他看起来扭扭捏捏,站在门口,不多走一步。
舒窈走上前,拍拍他的小脑瓜,笑说:“穿个新鞋,怎么还穿害羞了?”
这回狗儿更不敢抬头了,他也不知怎么回事,反正就是很奇怪的感觉。他穿了新鞋子,本应该开心,可舒服的他竟浑身发热,酥酥麻麻的。正因为太舒服了,他怕娘发现,笑话他,所以就变成了如今这副模样。
舒窈伸出手,牵住狗儿,说:“穿了新鞋走新路,大胆的走,往前走。”
两行足印,踏出了华越府的大门。
狗儿回头,随着大宅门关门的缝隙,里头迸出了一束暖阳打在了他的脸上;那一瞬间,他仿佛看到了很久之前,这里头应是很气派的场景。

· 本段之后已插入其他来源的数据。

theorem pvLoopSim (tm : List (List Char)) (h w : Int) (tile : Char) :
    ∀ (f : Nat) (R : List (List Bool)) (V F : List (Int × Int)) (E : PySem.Dict String Int)
      (steps : Int), pvInv tm h w tile R V F E →
      pvLoopA tm h w tile f R steps E = pvLoopB tm h w tile f V F steps E := by
  intro f
  induction f with
  | zero => intro R V F E steps _; rfl
  | succ f ih =>
    intro R V F E steps hinv
    obtain ⟨hshapeR, hb1, hb2, hVnd, hFnd, hFV, hFpw, hcl⟩ := hinv
    have hinit : pvLRel tm h w V R E (R, E) (V, [], E) := by
      refine ⟨rfl, by simp, by simp, List.nodup_nil, hshapeR, ?_, ?_, fun s hs => hs⟩
      · intro q hq
        simp only [List.not_mem_nil, or_false]
        exact hb2 q hq
      · intro i j _; rfl
    have hlay := pvLayerSim tm h w tile (steps+1) V F R E hb1 hcl
      ((pvCells h w).filter (fun p => V.contains p)) (R, E) (V, [], E)
      (fun p hp => List.contains_iff_mem.1 (List.mem_filter.1 hp).2) hinit
    have hsw : pvSweepA tm h w tile R (steps+1) E
        = ((pvCells h w).filter (fun p => V.contains p)).foldl
            (pvCellA tm h w tile (steps+1)) (R, E) := by
      rw [pvSweepA_eq, List.foldl_filter]
      apply PySem.List.foldl_congr_mem
      intro acc p hp
      have hin := (pvMem_cells h w p).1 hp
      have hcond : pvRget R p = V.contains p := by
        by_cases hmem : p ∈ V
        · rw [(hb2 p hin).2 hmem]
          exact (List.contains_iff_mem.2 hmem).symm
        · have h1 : pvRget R p = false := by
            rcases Bool.eq_false_or_eq_true (pvRget R p) with hc | hc
            · exact absurd ((hb2 p hin).1 hc) hmem
            · exact hc
          have h2 : V.contains p = false := by
            rcases Bool.eq_false_or_eq_true (V.contains p) with hc | hc
            · exact absurd (List.contains_iff_mem.1 hc) hmem
            · exact hc
          rw [h1, h2]
      rw [hcond]
    have hFid : ((pvCells h w).filter (fun p => V.contains p)).filter
        (fun p => F.contains p) = F := by
      rw [List.filter_filter]
      have hcongr : ∀ p ∈ pvCells h w, (F.contains p && V.contains p)
          = F.contains p := by
        intro p _
        rcases Bool.eq_false_or_eq_true (F.contains p) with hc | hc
        · have hpF : p ∈ F := List.contains_iff_mem.1 hc
          have hpV : V.contains p = true := List.contains_iff_mem.2 (hFV p hpF)
          rw [hc, hpV, Bool.and_true]
        · rw [hc, Bool.false_and]
      rw [List.filter_congr hcongr]
      exact pvFilter_cells_eq h w F hFnd hFpw (fun p hp => hb1 p (hFV p hp))
    rw [hsw.symm, hFid] at hlay
    have hmr := pvMeqR tm h w V R E _ _ hlay hshapeR hb2
    have hEeq : (pvSweepA tm h w tile R (steps+1) E).2
        = (F.foldl (pvCellB tm h w tile (steps+1)) (V, [], E)).2.2 := hlay.1
    by_cases hFnil : F = []
    · subst hFnil
      simp only [List.foldl_nil] at hlay hmr hEeq
      have hMR : (pvSweepA tm h w tile R (steps+1) E).1 = R := hmr.2 (by simp)
      simp only [pvLoopA, pvLoopB]
      rw [if_pos (by rw [hMR]; exact beq_self_eq_true R), if_pos (by rfl)]
      exact hEeq
    · have hBstep : pvLoopB tm h w tile (f+1) V F steps E
          = pvLoopB tm h w tile f (F.foldl (pvCellB tm h w tile (steps+1)) (V, [], E)).1
              (PySem.List.sorted
                (F.foldl (pvCellB tm h w tile (steps+1)) (V, [], E)).2.1
                (fun q => q.2 * w + q.1) false)
              (steps+1) (F.foldl (pvCellB tm h w tile (steps+1)) (V, [], E)).2.2 := by
        simp only [pvLoopB]
        rw [if_neg (by simpa using hFnil)]
      by_cases hd : (F.foldl (pvCellB tm h w tile (steps+1)) (V, [], E)).2.1 = []
      · have hMA : (pvSweepA tm h w tile R (steps+1) E).1 = R := hmr.2 hd
        simp only [pvLoopA]
        rw [if_pos (by rw [hMA]; exact beq_self_eq_true R)]
        rw [hBstep, hd]
        rw [show PySem.List.sorted ([] : List (Int × Int)) (fun q => q.2 * w + q.1) false
          = [] from rfl]
        rw [pvLoopB_nilF]
        exact hEeq
      · have hMA : (pvSweepA tm h w tile R (steps+1) E).1 ≠ R := fun hcon => hd (hmr.1 hcon)
        simp only [pvLoopA]
        rw [if_neg (by simpa using hMA)]
        rw [hBstep, hEeq]
        obtain ⟨hE', hV', hdisc', hnd', hshape', hm1', hout', hmono'⟩ := hlay
        have hd1cells : ∀ p ∈ (F.foldl (pvCellB tm h w tile (steps+1)) (V, [], E)).2.1,
            pvInRange h w p := fun p hp => (hdisc' p hp).1
        have hd1perm : (F.foldl (pvCellB tm h w tile (steps+1)) (V, [], E)).2.1.Perm
            ((pvCells h w).filter
              (fun p => (F.foldl (pvCellB tm h w tile (steps+1)) (V, [], E)).2.1.contains p)) := by
          rw [List.perm_ext_iff_of_nodup hnd' ((pvCells_nodup h w).filter _)]
          intro a
          rw [List.mem_filter]
          constructor
          · intro ha
            exact ⟨(pvMem_cells h w a).2 (hd1cells a ha), List.contains_iff_mem.2 ha⟩
          · intro ⟨_, hc⟩
            exact List.contains_iff_mem.1 hc
        have hFfin : PySem.List.sorted
            (F.foldl (pvCellB tm h w tile (steps+1)) (V, [], E)).2.1
            (fun q => q.2 * w + q.1) false
            = (pvCells h w).filter
                (fun p => (F.foldl (pvCellB tm h w tile (steps+1)) (V, [], E)).2.1.contains p) := by
          have hpair : ((pvCells h w).filter
              (fun p => (F.foldl (pvCellB tm h w tile (steps+1)) (V, [], E)).2.1.contains p)).Pairwise
              (fun a b => pvKeyOf w a < pvKeyOf w b) := (pvCells_pairwise h w).filter _
          have := PySem.List.sorted_eq_of_perm_of_pairwise_lt
            (F.foldl (pvCellB tm h w tile (steps+1)) (V, [], E)).2.1
            ((pvCells h w).filter
              (fun p => (F.foldl (pvCellB tm h w tile (steps+1)) (V, [], E)).2.1.contains p))
            (pvKeyOf w) hd1perm.symm hpair
          simpa [pvKeyOf] using this
        have hFfinMem : ∀ p, p ∈ PySem.List.sorted
            (F.foldl (pvCellB tm h w tile (steps+1)) (V, [], E)).2.1
            (fun q => q.2 * w + q.1) false
            ↔ p ∈ (F.foldl (pvCellB tm h w tile (steps+1)) (V, [], E)).2.1 := by
          intro p
          rw [hFfin, List.mem_filter]
          constructor
          · intro ⟨_, hc⟩; exact List.contains_iff_mem.1 hc
          · intro hp
            exact ⟨(pvMem_cells h w p).2 (hd1cells p hp), List.contains_iff_mem.2 hp⟩
        apply ih
        refine ⟨hshape', ?_, ?_, ?_, ?_, ?_, ?_, ?_⟩
        · intro q hq
          rw [hV'] at hq
          rcases List.mem_append.1 hq with hq' | hq'
          · exact hb1 q hq'
          · exact hd1cells q hq'
        · intro q hq
          rw [hm1' q hq, hV']
          rw [List.mem_append]
        · rw [hV']
          refine List.Nodup.append hVnd hnd' ?_
          intro a haV had
          exact (hdisc' a had).2.2 haV
        · rw [hFfin]
          exact (pvCells_nodup h w).filter _
        · intro q hq
          rw [hV', List.mem_append]
          exact Or.inr ((hFfinMem q).1 hq)
        · rw [hFfin]
          exact (pvCells_pairwise h w).filter _
        · intro p hp hnp
          have hpd1 : p ∉ (F.foldl (pvCellB tm h w tile (steps+1)) (V, [], E)).2.1 :=
            fun hmem => hnp ((hFfinMem p).2 hmem)
          rw [hV'] at hp
          rcases List.mem_append.1 hp with hpV | hpd
          · by_cases hpF : p ∈ F
            · have hmid := pvLayerEstab tm h w tile (steps+1) F (V, [], E) p hpF
              intro q hq hqin
              obtain ⟨h1, h2⟩ := hmid q hq hqin
              refine ⟨fun hsp => by rw [hV'] at *; exact h1 hsp, fun hlm hnt => h2 hlm hnt⟩
            · have hold := hcl p hpV hpF
              intro q hq hqin
              obtain ⟨h1, h2⟩ := hold q hq hqin
              refine ⟨fun hsp => ?_, fun hlm hnt => ?_⟩
              · rw [hV', List.mem_append]
                exact Or.inl (h1 hsp)
              · exact hEeq ▸ hmono' _ (h2 hlm hnt)
          · exact absurd hpd hpd1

他并不知道腰去哪,只跟着娘的后头,走到了水桥,穿过去,他认得,是那日看戏的地方。他们并没有往戏台子方向走,而是拐到了对面街口的两层楼面前,这座阁楼离戏台子并不远,但是隔着门,他能听到里面‘咦咦啊啊——’地掐着嗓儿的声。
那声儿,难辨雌雄,听的他耳朵都哆嗦了。
舒窈站在门口并没打算继续往前走,狗儿抬头,看她,满眼的好奇,但又不敢吱声。里面的传来的声音越来越丰富,‘嘿嘿哈哈’,‘咦咦咦啊啊’,还杂着好些粗噶的斥骂。
里面有个男人特别凶,这是狗儿的第一印象。
良久,舒窈终于动了,似做了某种重大的决定。她牵住狗儿的手,是死死地握住。
两行足印踏进了那扇雕花对门。她一手牵着狗儿,一手挎着黄色缎面布袋,站在了冲天阁的院头。
舒窈太过于扎眼,无论在哪。
金班主看着面前的这些徒弟们各个像个木桩子似的往他身后看,嗓子也不调了,功也不练了,这是要反了天吗?他脸反着青光,脖子向上一梗,眉毛用力地都倒了八,举起手中的鞭子往地上一掼,啪啪好几下,尘土飞杨,地上都冒起了烟。
“都干什么呢!”
大家伙儿吓得频频后退,但视线还是不停地往金班主身后瞄。
“妈的,老子身后开花了吗?”
金班主一回头,怔住,这可不是背后开花了吗,还是一朵翡绿的花。
他在脑袋里寻了寻,确认没这号人物,又看了看那半个儿的小崽子,那双眼一下子吸引了他。找他能干什么?他可是真是气的脑子哆嗦了,他回头呵斥几声:“赶紧练功,看什么看。”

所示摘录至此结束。